#### AIM OF THE TASK
Quote exactly the lines spanning from the top of the data below to the line that contains "l1_var = _l1_var(candidate_id)", including both.

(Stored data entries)

Start of Block

-- pv_equiv track=rewrite | github.com/wangzizhe/GateForge | scripts/build_type2_mutations_v0_19_4.py | _inject_mutations
-- ===== SOURCE A (Python) =====
-- def _l2_assert(candidate_id: str) -> str:
--     return f'  assert(false, "type2_l2_sim_fail_{candidate_id}");'
--
-- def _l1_var(candidate_id: str) -> str:
--     suffix = candidate_id.replace("type2_2turn_", "").replace("_", "")
--     return f"gateforge_undef_{suffix}_v4"
--
-- def _l1_assert(candidate_id: str) -> str:
--     l1_var = _l1_var(candidate_id)
--     return f'  assert({l1_var} > 0.0, "type2_l1_undef_check_{candidate_id}");'
--
-- def _inject_mutations(source_text: str, candidate_id: str) -> str:
--     """Inject Layer 1 and Layer 2 assertions into the equation section."""
--     l1_line = _l1_assert(candidate_id)
--     l2_line = _l2_assert(candidate_id)
--     # Find "equation" keyword and insert the two assert lines right after it
--     lines = source_text.splitlines()
--     new_lines = []
--     injected = False
--     for line in lines:
--         new_lines.append(line)
--         if not injected and line.strip() == "equation":
--             new_lines.append(l1_line)
--             new_lines.append(l2_line)
--             injected = True
--     if not injected:
--         raise ValueError("Could not find 'equation' keyword in source model")
--     return "\n".join(new_lines) + "\n"
-- ===== SOURCE B (Python) =====
-- def _inject_mutations(source_text: str, candidate_id: str) -> str:
--     """Inject Layer 1 and Layer 2 assertions into the equation section."""
--     lines = source_text.splitlines()
--     for i, line in enumerate(lines):
--         if line.strip() == "equation":
--             break
--     else:
--         raise ValueError("Could not find 'equation' keyword in source model")
--     suffix = candidate_id.replace("type2_2turn_", "").replace("_", "")
--     l1_line = f'  assert(gateforge_undef_{suffix}_v4 > 0.0, "type2_l1_undef_check_{candidate_id}");'
--     l2_line = f'  assert(false, "type2_l2_sim_fail_{candidate_id}");'
--     return "\n".join(lines[:i + 1] + [l1_line, l2_line] + lines[i + 1:]) + "\n"
-- ===== Notes on version B (the rewrite author's own statement) =====
-- stated objective: simpler
-- what changed: Replaces A's build-while-scanning loop with an 'injected' flag by a locate-then-splice decomposition: find the index of the first stripped 'equation' line, then splice the two assert lines in with list slicing.
import Mathlib
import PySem

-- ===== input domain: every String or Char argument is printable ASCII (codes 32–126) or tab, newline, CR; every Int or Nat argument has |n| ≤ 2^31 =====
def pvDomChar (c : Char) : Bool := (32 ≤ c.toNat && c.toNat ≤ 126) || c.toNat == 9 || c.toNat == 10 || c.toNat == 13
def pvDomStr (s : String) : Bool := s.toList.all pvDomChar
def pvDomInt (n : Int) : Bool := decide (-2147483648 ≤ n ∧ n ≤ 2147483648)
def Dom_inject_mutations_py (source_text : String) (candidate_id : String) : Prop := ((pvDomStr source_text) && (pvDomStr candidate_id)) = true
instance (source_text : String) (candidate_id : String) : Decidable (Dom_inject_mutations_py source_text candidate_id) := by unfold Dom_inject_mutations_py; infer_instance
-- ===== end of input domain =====

-- B replaces A's build-while-scanning loop (with an 'injected' flag) by a locate-then-splice
-- decomposition: find the first stripped "equation" line, then splice the two assert lines in.


-- ===== PORT A =====
def pyA_l2_assert (candidate_id : String) : String :=
  "  assert(false, \"type2_l2_sim_fail_" ++ candidate_id ++ "\");"

def pyA_l1_var (candidate_id : String) : String :=
  let suffix := PySem.Str.replace (PySem.Str.replace candidate_id "type2_2turn_" "") "_" ""
  "gateforge_undef_" ++ suffix ++ "_v4"

def pyA_l1_assert (candidate_id : String) : String :=
  let l1_var := pyA_l1_var candidate_id
  "  assert(" ++ l1_var ++ " > 0.0, \"type2_l1_undef_check_" ++ candidate_id ++ "\");"

def inject_mutations_py (source_text : String) (candidate_id : String) : String :=
  let l1_line := pyA_l1_assert candidate_id
  let l2_line := pyA_l2_assert candidate_id
  let lines := PySem.Str.splitlines source_text
  -- the for-loop over `lines` maintaining (new_lines, injected)
  let r := lines.foldl (fun (acc : List String × Bool) line =>
    let nl := acc.1 ++ [line]
    if !acc.2 && (PySem.Str.strip line == "equation") then (nl ++ [l1_line, l2_line], true)
    else (nl, acc.2)) ([], false)
  -- `if not injected: raise ValueError(...)` — that input is excluded by Pre_
  if r.2 then PySem.Str.join "\n" r.1 ++ "\n" else ""

-- ===== PORT B =====
-- B's `for i, line in enumerate(lines): if line.strip() == "equation": break / else: raise`
def pyB_locate : List String → Nat → Option Nat
  | [], _ => none
  | l :: ls, i => if PySem.Str.strip l == "equation" then some i else pyB_locate ls (i + 1)

def inject_mutations_py_alt (source_text : String) (candidate_id : String) : String :=
  let lines := PySem.Str.splitlines source_text
  match pyB_locate lines 0 with
  | none => ""  -- raise ValueError — excluded by Pre_
  | some i =>
    let suffix := PySem.Str.replace (PySem.Str.replace candidate_id "type2_2turn_" "") "_" ""
    let l1_line := "  assert(gateforge_undef_" ++ suffix ++ "_v4 > 0.0, \"type2_l1_undef_check_" ++ candidate_id ++ "\");"
    let l2_line := "  assert(false, \"type2_l2_sim_fail_" ++ candidate_id ++ "\");"
    -- lines[:i+1] / lines[i+1:] with 0 ≤ i+1: exactly take/drop
    PySem.Str.join "\n" (lines.take (i + 1) ++ [l1_line, l2_line] ++ lines.drop (i + 1)) ++ "\n"

-- ===== PRECONDITION & SPEC =====
-- Pre_ excludes exactly the inputs with no line stripping to "equation", where A raises ValueError.
def Pre_inject_mutations_py (source_text : String) (candidate_id : String) : Prop :=
  ((PySem.Str.splitlines source_text).any (fun l => PySem.Str.strip l == "equation")) = true
instance (source_text : String) (candidate_id : String) : Decidable (Pre_inject_mutations_py source_text candidate_id) := by unfold Pre_inject_mutations_py; infer_instance

def pvWitness_inject_mutations_py : String × String := ("model m\nequation\n  x = 1;\n", "type2_2turn_ab_c")

def Spec_inject_mutations_py (source_text : String) (candidate_id : String) (out : String) : Prop := out = inject_mutations_py_alt source_text candidate_id
instance (source_text : String) (candidate_id : String) (out : String) : Decidable (Spec_inject_mutations_py source_text candidate_id out) := by unfold Spec_inject_mutations_py; infer_instance

-- ===== CLAIM (what is proved, stated in full; the proofs are below) =====
def Claim_equal_inject_mutations_py : Prop := ∀ (source_text : String) (candidate_id : String), Dom_inject_mutations_py source_text candidate_id → Pre_inject_mutations_py source_text candidate_id → Spec_inject_mutations_py source_text candidate_id (inject_mutations_py source_text candidate_id)

-- ===== LEMMAS AND PROOFS =====

lemma foldA_true (l1 l2 : String) : ∀ (lines : List String) (acc : List String),
    lines.foldl (fun (acc : List String × Bool) line =>
      let nl := acc.1 ++ [line]
      if !acc.2 && (PySem.Str.strip line == "equation") then (nl ++ [l1, l2], true)
      else (nl, acc.2)) (acc, true)
    = (acc ++ lines, true) := by
  intro lines
  induction lines with
  | nil => intro acc; simp
  | cons l ls ih => intro acc; simpa using ih (acc ++ [l])

lemma pyB_locate_shift : ∀ (ls : List String) (i : Nat),
    pyB_locate ls (i + 1) = (pyB_locate ls i).map (· + 1) := by
  intro ls
  induction ls with
  | nil => intro i; simp [pyB_locate]
  | cons l ls ih =>
    intro i
    by_cases h : PySem.Str.strip l == "equation" <;> simp [pyB_locate, h, ih]

lemma pyB_locate_isSome : ∀ (ls : List String) (i : Nat),
    (pyB_locate ls i).isSome = ls.any (fun l => PySem.Str.strip l == "equation") := by
  intro ls
  induction ls with
  | nil => intro i; simp [pyB_locate]
  | cons l ls ih =>
    intro i
    by_cases h : PySem.Str.strip l == "equation" <;> simp [pyB_locate, h, ih]

lemma l1_eq (s cid : String) :
    "  assert(" ++ ("gateforge_undef_" ++ s ++ "_v4") ++ " > 0.0, \"type2_l1_undef_check_" ++ cid ++ "\");"
    = "  assert(gateforge_undef_" ++ s ++ "_v4 > 0.0, \"type2_l1_undef_check_" ++ cid ++ "\");" := by
  rw [show ("  assert(gateforge_undef_" : String) = "  assert(" ++ "gateforge_undef_" from rfl,
      show ("_v4 > 0.0, \"type2_l1_undef_check_" : String) = "_v4" ++ " > 0.0, \"type2_l1_undef_check_" from rfl]
  simp only [String.append_assoc]

lemma foldA_false (l1 l2 : String) : ∀ (lines : List String) (acc : List String),
    lines.foldl (fun (acc : List String × Bool) line =>
      let nl := acc.1 ++ [line]
      if !acc.2 && (PySem.Str.strip line == "equation") then (nl ++ [l1, l2], true)
      else (nl, acc.2)) (acc, false)
    = match pyB_locate lines 0 with
      | some i => (acc ++ lines.take (i + 1) ++ [l1, l2] ++ lines.drop (i + 1), true)
      | none => (acc ++ lines, false) := by
  intro lines
  induction lines with
  | nil => intro acc; simp [pyB_locate]
  | cons l ls ih =>
    intro acc
    by_cases h : PySem.Str.strip l = "equation"
    · simp [pyB_locate, h, List.append_assoc]
      simpa [List.append_assoc] using foldA_true l1 l2 ls (acc ++ [l, l1, l2])
    · have hshift := pyB_locate_shift ls 0
      rcases hloc : pyB_locate ls 0 with _ | i
      · simp [pyB_locate, h, hshift, hloc]
        simpa [hloc] using ih (acc ++ [l])
      · simpa [pyB_locate, h, hshift, hloc, List.append_assoc] using ih (acc ++ [l])

-- ===== VERDICT (by name: the statement is the Claim_ definition above) =====
theorem inject_mutations_py_spec : Claim_equal_inject_mutations_py := by
  intro source_text candidate_id _hdom hpre
  unfold Pre_inject_mutations_py at hpre
  unfold Spec_inject_mutations_py inject_mutations_py inject_mutations_py_alt
  have hsome : (pyB_locate (PySem.Str.splitlines source_text) 0).isSome = true := by
    rw [pyB_locate_isSome]; exact hpre
  rcases hloc : pyB_locate (PySem.Str.splitlines source_text) 0 with _ | i
  · rw [hloc] at hsome; simp at hsome
  · simp only [foldA_false, hloc]
    simp [pyA_l1_assert, pyA_l1_var, pyA_l2_assert]
    rw [l1_eq]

End of Block

#### RESPONSE BELOW
-- pv_equiv track=rewrite | github.com/wangzizhe/GateForge | scripts/build_type2_mutations_v0_19_4.py | _inject_mutations
-- ===== SOURCE A (Python) =====
-- def _l2_assert(candidate_id: str) -> str:
--     return f'  assert(false, "type2_l2_sim_fail_{candidate_id}");'
--
-- def _l1_var(candidate_id: str) -> str:
--     suffix = candidate_id.replace("type2_2turn_", "").replace("_", "")
--     return f"gateforge_undef_{suffix}_v4"
--
-- def _l1_assert(candidate_id: str) -> str:
--     l1_var = _l1_var(candidate_id)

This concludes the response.